Dataset entries:
- Opening Delimiter -

theorem pvFoldCoreR (n : Nat) (s : List Char) (q L aa : Nat) (ha : 1 ≤ aa) (hn : n ≤ L)
    (hlen : q + L + aa ≤ s.length) :
    (List.range n).foldl (fun t i => pvNatSwap t (q + L - 1 - i) (q + L - 1 - i + aa)) s
      = s.take (q + L - n) ++ pvRotR n ((s.drop (q + L)).take aa)
          ++ (s.drop (q + L - n)).take n ++ s.drop (q + L + aa) := by
  induction n with
  | zero => simp [pvRotR]
  | succ m ih =>
      rw [List.range_succ, List.foldl_append, ih (by omega), List.foldl_cons, List.foldl_nil]
      obtain ⟨j, hj⟩ : ∃ j, q + L - m = j + 1 := ⟨q + L - m - 1, by omega⟩
      have e2 : q + L - 1 - m = j := by omega
      have e3 : q + L - (m + 1) = j := by omega
      have hjlen : j < s.length := by omega
      rw [hj, e2, e3]
      set gap := (s.drop (q + L)).take aa with hgap
      have hgl : gap.length = aa := by
        rw [hgap, List.length_take, List.length_drop]; omega
      set M := pvRotR m gap with hM
      have hMl : M.length = aa := by rw [hM, pvRotR_length, hgl]
      have hMne : M ≠ [] := by intro h; rw [h] at hMl; simp at hMl; omega
      obtain ⟨V, y, hMc⟩ : ∃ V y, M = V ++ [y] := by
        obtain ⟨V, y, h⟩ := (List.eq_nil_or_concat M).resolve_left hMne
        exact ⟨V, y, by simpa [List.concat_eq_append] using h⟩
      have hVl : V.length = aa - 1 := by
        have := hMl; rw [hMc] at this; simp at this; omega
      have hP : s.take (j + 1) = s.take j ++ [s[j]] := by
        rw [List.take_add_one, List.getElem?_eq_getElem hjlen]; simp
      have estate : s.take (j + 1) ++ M ++ (s.drop (j + 1)).take m ++ s.drop (q + L + aa)
          = s.take j ++ s[j] ::
              (V ++ y :: ((s.drop (j + 1)).take m ++ s.drop (q + L + aa))) := by
        rw [hMc, hP]
        simp only [List.append_assoc, List.cons_append, List.nil_append]
      rw [estate]
      rw [pvNatSwap_split _ _ _ _ _
        (by rw [List.length_take]; omega)
        (by rw [List.length_take, hVl]; omega)]
      have hrot : pvRotR (m + 1) gap = y :: V := by
        rw [pvRotR, ← hM, hMc, pvRotR1_concat]
      have hC : (s.drop j).take (m + 1) = s[j] :: (s.drop (j + 1)).take m := by
        rw [List.drop_eq_getElem_cons hjlen, List.take_succ_cons]
      rw [hrot, hC]
      simp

- Closing Delimiter -

> PROBLEM STATEMENT: The lines to extract from the data above begin with the line containing "simp only [List.append_assoc, List.cons_append, List.nil_append]" and end with the line containing "have hrot : pvRotR". Extract them exactly, including both.

> RESPONSE AREA:
        simp only [List.append_assoc, List.cons_append, List.nil_append]
      rw [estate]
      rw [pvNatSwap_split _ _ _ _ _
        (by rw [List.length_take]; omega)
        (by rw [List.length_take, hVl]; omega)]
      have hrot : pvRotR (m + 1) gap = y :: V := by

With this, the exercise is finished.